Video procedure planning, ie, planning a sequence of action steps given the video frames of start and goal states, is an essential ability for embodied AI. Recent works utilize Large Language Models (LLMs) to generate enriched action step description texts to guide action step decoding. Although LLMs are introduced these methods decode the action steps into a closed-set of one-hot vectors, limiting the model's capability of generalizing to new steps or tasks. Additionally, fixed action step descriptions based on world-level commonsense may contain noise in specific instances of visual states. In this paper, we propose PlanLLM, a cross-modal joint learning framework with LLMs for video procedure planning.
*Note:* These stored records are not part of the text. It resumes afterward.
theorem entry (c t : Int) : contrib c t % 256 = gf_mul c t := by
  have hnt0 : 0 ≤ t % 256 := (emod256_lt t).1
  have hnt1 : t % 256 < 256 := (emod256_lt t).2
  set nt : Nat := (t % 256).toNat with hntdef
  have hcast : t % 256 = ((nt : Nat) : Int) := by omega
  have hntlt : nt < 256 := by omega
  unfold contrib
  by_cases h1 : c = 1
  · subst h1
    rw [if_pos rfl, gf_mul_mod]
    have e1 : (1:Int) % 256 = ((1:Nat):Int) := by norm_num
    rw [e1, hcast, gf_mul_cast 1 nt (by norm_num) hntlt]
    have := (factsN nt hntlt).1
    omega
  · rw [if_neg h1]
    by_cases h2 : c = 2
    · subst h2
      rw [if_pos rfl, gf_mul_mod]
      have e2 : (2:Int) % 256 = ((2:Nat):Int) := by norm_num
      rw [e2, hcast, gf_mul_cast 2 nt (by norm_num) hntlt]
      rw [Int.emod_eq_of_lt (xtime_range t).1 (xtime_range t).2, xtime_eq, hcast, xtI_cast]
      exact_mod_cast congrArg (fun n : Nat => ((n : Nat) : Int)) (factsN nt hntlt).2.1
    · rw [if_neg h2]
      by_cases h3 : c = 3
      · subst h3
        rw [if_pos rfl, gf_mul_mod]
        have e3 : (3:Int) % 256 = ((3:Nat):Int) := by norm_num
        rw [e3, hcast, gf_mul_cast 3 nt (by norm_num) hntlt]
        rw [M1, Int.emod_eq_of_lt (xtime_range t).1 (xtime_range t).2, xtime_eq, hcast, xtI_cast,
            PySem.Int.bxor_natCast]
        exact_mod_cast congrArg (fun n : Nat => ((n : Nat) : Int)) (factsN nt hntlt).2.2
      · rw [if_neg h3, M0]
        rw [Int.emod_emod_of_dvd _ dvd_rfl]
        have hlen : (PySem.List.pyRange 0 8 1).length = 8 := by decide
        have hinv := inv_loop (PySem.List.pyRange 0 8 1) 0 t c
        rw [hlen] at hinv
        rw [hinv]
        have hz : (0:Int) % 256 = ((0:Nat):Int) := by norm_num
        have hnc0 : 0 ≤ c % 256 := (emod256_lt c).1
        set nc : Nat := (c % 256).toNat with hncdef
        have hccast : c % ((2:Int) ^ (8:Nat)) = ((nc : Nat) : Int) := by
          rw [show ((2:Int) ^ (8:Nat)) = 256 by norm_num]; omega
        have hnclt : nc < 256 := by omega
        rw [hz, hcast, hccast, loop_cast, coreN nc nt hnclt hntlt, gf_mul_mod]
        rw [show c % 256 = ((nc:Nat):Int) by omega, hcast, gf_mul_cast nc nt hnclt hntlt]

theorem zero_bxor (a : Int) : PySem.Int.bxor 0 a = a := by
  rw [PySem.Int.bxor_comm, PySem.Int.bxor_zero]

theorem body_factor (v c t : Int) :
    (if c = 1 then PySem.Int.bxor v t
     else if c = 2 then PySem.Int.bxor v (xtime t)
     else if c = 3 then PySem.Int.bxor v (PySem.Int.bxor (xtime t) t)
     else PySem.Int.bxor v (PySem.Int.band ((PySem.List.pyRange 0 8 1).foldl aBitStep (0, t, c)).1 255))
    = PySem.Int.bxor v (contrib c t) := by
  unfold contrib; split_ifs <;> rfl

theorem g0 {α : Type} (x0 x1 x2 x3 : α) (r : List α) (d : α) :
    PySem.List.pyGetD (x0 :: x1 :: x2 :: x3 :: r) 0 d = x0 := by
  rw [show (0:Int) = ((0:Nat):Int) from rfl, PySem.List.pyGetD_natCast]; rfl
theorem g1 {α : Type} (x0 x1 x2 x3 : α) (r : List α) (d : α) :
    PySem.List.pyGetD (x0 :: x1 :: x2 :: x3 :: r) 1 d = x1 := by
  rw [show (1:Int) = ((1:Nat):Int) from rfl, PySem.List.pyGetD_natCast]; rfl
theorem g2 {α : Type} (x0 x1 x2 x3 : α) (r : List α) (d : α) :
    PySem.List.pyGetD (x0 :: x1 :: x2 :: x3 :: r) 2 d = x2 := by
  rw [show (2:Int) = ((2:Nat):Int) from rfl, PySem.List.pyGetD_natCast]; rfl
theorem g3 {α : Type} (x0 x1 x2 x3 : α) (r : List α) (d : α) :
    PySem.List.pyGetD (x0 :: x1 :: x2 :: x3 :: r) 3 d = x3 := by
  rw [show (3:Int) = ((3:Nat):Int) from rfl, PySem.List.pyGetD_natCast]; rfl
theorem s0 (a b c d v : Int) : PySem.List.pySetD [a, b, c, d] 0 v = [v, b, c, d] := by
  rw [show (0:Int) = ((0:Nat):Int) from rfl, PySem.List.pySetD_natCast]; rfl
theorem s1 (a b c d v : Int) : PySem.List.pySetD [a, b, c, d] 1 v = [a, v, c, d] := by
  rw [show (1:Int) = ((1:Nat):Int) from rfl, PySem.List.pySetD_natCast]; rfl
theorem s2 (a b c d v : Int) : PySem.List.pySetD [a, b, c, d] 2 v = [a, b, v, d] := by
  rw [show (2:Int) = ((2:Nat):Int) from rfl, PySem.List.pySetD_natCast]; rfl
theorem s3 (a b c d v : Int) : PySem.List.pySetD [a, b, c, d] 3 v = [a, b, c, v] := by
  rw [show (3:Int) = ((3:Nat):Int) from rfl, PySem.List.pySetD_natCast]; rfl

theorem hr4 : PySem.List.pyRange 0 4 1 = [0, 1, 2, 3] := by decide

theorem column_eq (t0 t1 t2 t3 : Int) (crest : List Int) (m : List (List Int))
    (c00 c01 c02 c03 c10 c11 c12 c13 c20 c21 c22 c23 c30 c31 c32 c33 : Int)
    (r0 r1 r2 r3 : List Int) (mrest : List (List Int))
    (hm : m = (c00 :: c01 :: c02 :: c03 :: r0) :: (c10 :: c11 :: c12 :: c13 :: r1)
        :: (c20 :: c21 :: c22 :: c23 :: r2) :: (c30 :: c31 :: c32 :: c33 :: r3) :: mrest) :
    mix_single_column (t0 :: t1 :: t2 :: t3 :: crest) (some m)
      = mix_single_column_alt (t0 :: t1 :: t2 :: t3 :: crest) (some m) := by
  subst hm
  simp only [mix_single_column, mix_single_column_alt, hr4, List.foldl_cons, List.foldl_nil,
    List.map_cons, List.map_nil, g0, g1, g2, g3, body_factor, s0, s1, s2, s3]
  simp only [zero_bxor, M0, M1, entry]

theorem column_eq_none (t0 t1 t2 t3 : Int) (crest : List Int) :
    mix_single_column (t0 :: t1 :: t2 :: t3 :: crest) none
      = mix_single_column_alt (t0 :: t1 :: t2 :: t3 :: crest) none := by
  simp only [mix_single_column, mix_single_column_alt, hr4, List.foldl_cons, List.foldl_nil,
    List.map_cons, List.map_nil, g0, g1, g2, g3, body_factor, s0, s1, s2, s3]
  simp only [zero_bxor, M0, M1, entry]

-- ===== VERDICT (by name: the statement is the Claim_ definition above) =====
theorem mix_single_column_spec : Claim_equal_mix_single_column := by
  intro col matrix hdom hpre
  obtain ⟨hcol, hmat⟩ := hpre
  unfold Spec_mix_single_column
  rcases col with _ | ⟨t0, col⟩; · simp only [List.length_nil] at hcol; omega
  rcases col with _ | ⟨t1, col⟩; · simp only [List.length_cons, List.length_nil] at hcol; omega
  rcases col with _ | ⟨t2, col⟩; · simp only [List.length_cons, List.length_nil] at hcol; omega
  rcases col with _ | ⟨t3, crest⟩; · simp only [List.length_cons, List.length_nil] at hcol; omega
  cases matrix with
  | none => exact column_eq_none t0 t1 t2 t3 crest
  | some m =>
    obtain ⟨hlen, hrows⟩ := hmat m rfl
    rcases m with _ | ⟨r0, m⟩; · simp only [List.length_nil] at hlen; omega
    rcases m with _ | ⟨r1, m⟩; · simp only [List.length_cons, List.length_nil] at hlen; omega
    rcases m with _ | ⟨r2, m⟩; · simp only [List.length_cons, List.length_nil] at hlen; omega
    rcases m with _ | ⟨r3, mrest⟩; · simp only [List.length_cons, List.length_nil] at hlen; omega
    have h0 := hrows r0 (by simp)
    have h1 := hrows r1 (by simp)
    have h2 := hrows r2 (by simp)
    have h3 := hrows r3 (by simp)
    rcases r0 with _ | ⟨c00, r0⟩; · simp only [List.length_nil] at h0; omega
    rcases r0 with _ | ⟨c01, r0⟩; · simp only [List.length_cons, List.length_nil] at h0; omega
    rcases r0 with _ | ⟨c02, r0⟩; · simp only [List.length_cons, List.length_nil] at h0; omega
    rcases r0 with _ | ⟨c03, r0⟩; · simp only [List.length_cons, List.length_nil] at h0; omega
    rcases r1 with _ | ⟨c10, r1⟩; · simp only [List.length_nil] at h1; omega
    rcases r1 with _ | ⟨c11, r1⟩; · simp only [List.length_cons, List.length_nil] at h1; omega
    rcases r1 with _ | ⟨c12, r1⟩; · simp only [List.length_cons, List.length_nil] at h1; omega
    rcases r1 with _ | ⟨c13, r1⟩; · simp only [List.length_cons, List.length_nil] at h1; omega
    rcases r2 with _ | ⟨c20, r2⟩; · simp only [List.length_nil] at h2; omega
    rcases r2 with _ | ⟨c21, r2⟩; · simp only [List.length_cons, List.length_nil] at h2; omega
    rcases r2 with _ | ⟨c22, r2⟩; · simp only [List.length_cons, List.length_nil] at h2; omega
    rcases r2 with _ | ⟨c23, r2⟩; · simp only [List.length_cons, List.length_nil] at h2; omega
    rcases r3 with _ | ⟨c30, r3⟩; · simp only [List.length_nil] at h3; omega
    rcases r3 with _ | ⟨c31, r3⟩; · simp only [List.length_cons, List.length_nil] at h3; omega
    rcases r3 with _ | ⟨c32, r3⟩; · simp only [List.length_cons, List.length_nil] at h3; omega
    rcases r3 with _ | ⟨c33, r3⟩; · simp only [List.length_cons, List.length_nil] at h3; omega
    exact (column_eq t0 t1 t2 t3 crest _ c00 c01 c02 c03 c10 c11 c12 c13 c20 c21 c22 c23
      c30 c31 c32 c33 r0 r1 r2 r3 mrest rfl)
We propose an LLM-Enhanced Planning module which fully uses the generalization ability of LLMs to produce free-form planning output and to enhance action step decoding. We also propose Mutual Information Maximization module to connect world-level commonsense of step descriptions and sample-specific information of visual states, enabling LLMs to employ the reasoning ability to generate step sequences. With the assistance of LLMs, our method can both closed-set and open vocabulary procedure planning tasks. Our PlanLLM achieves superior performance on three benchmarks, demonstrating the effectiveness of our designs.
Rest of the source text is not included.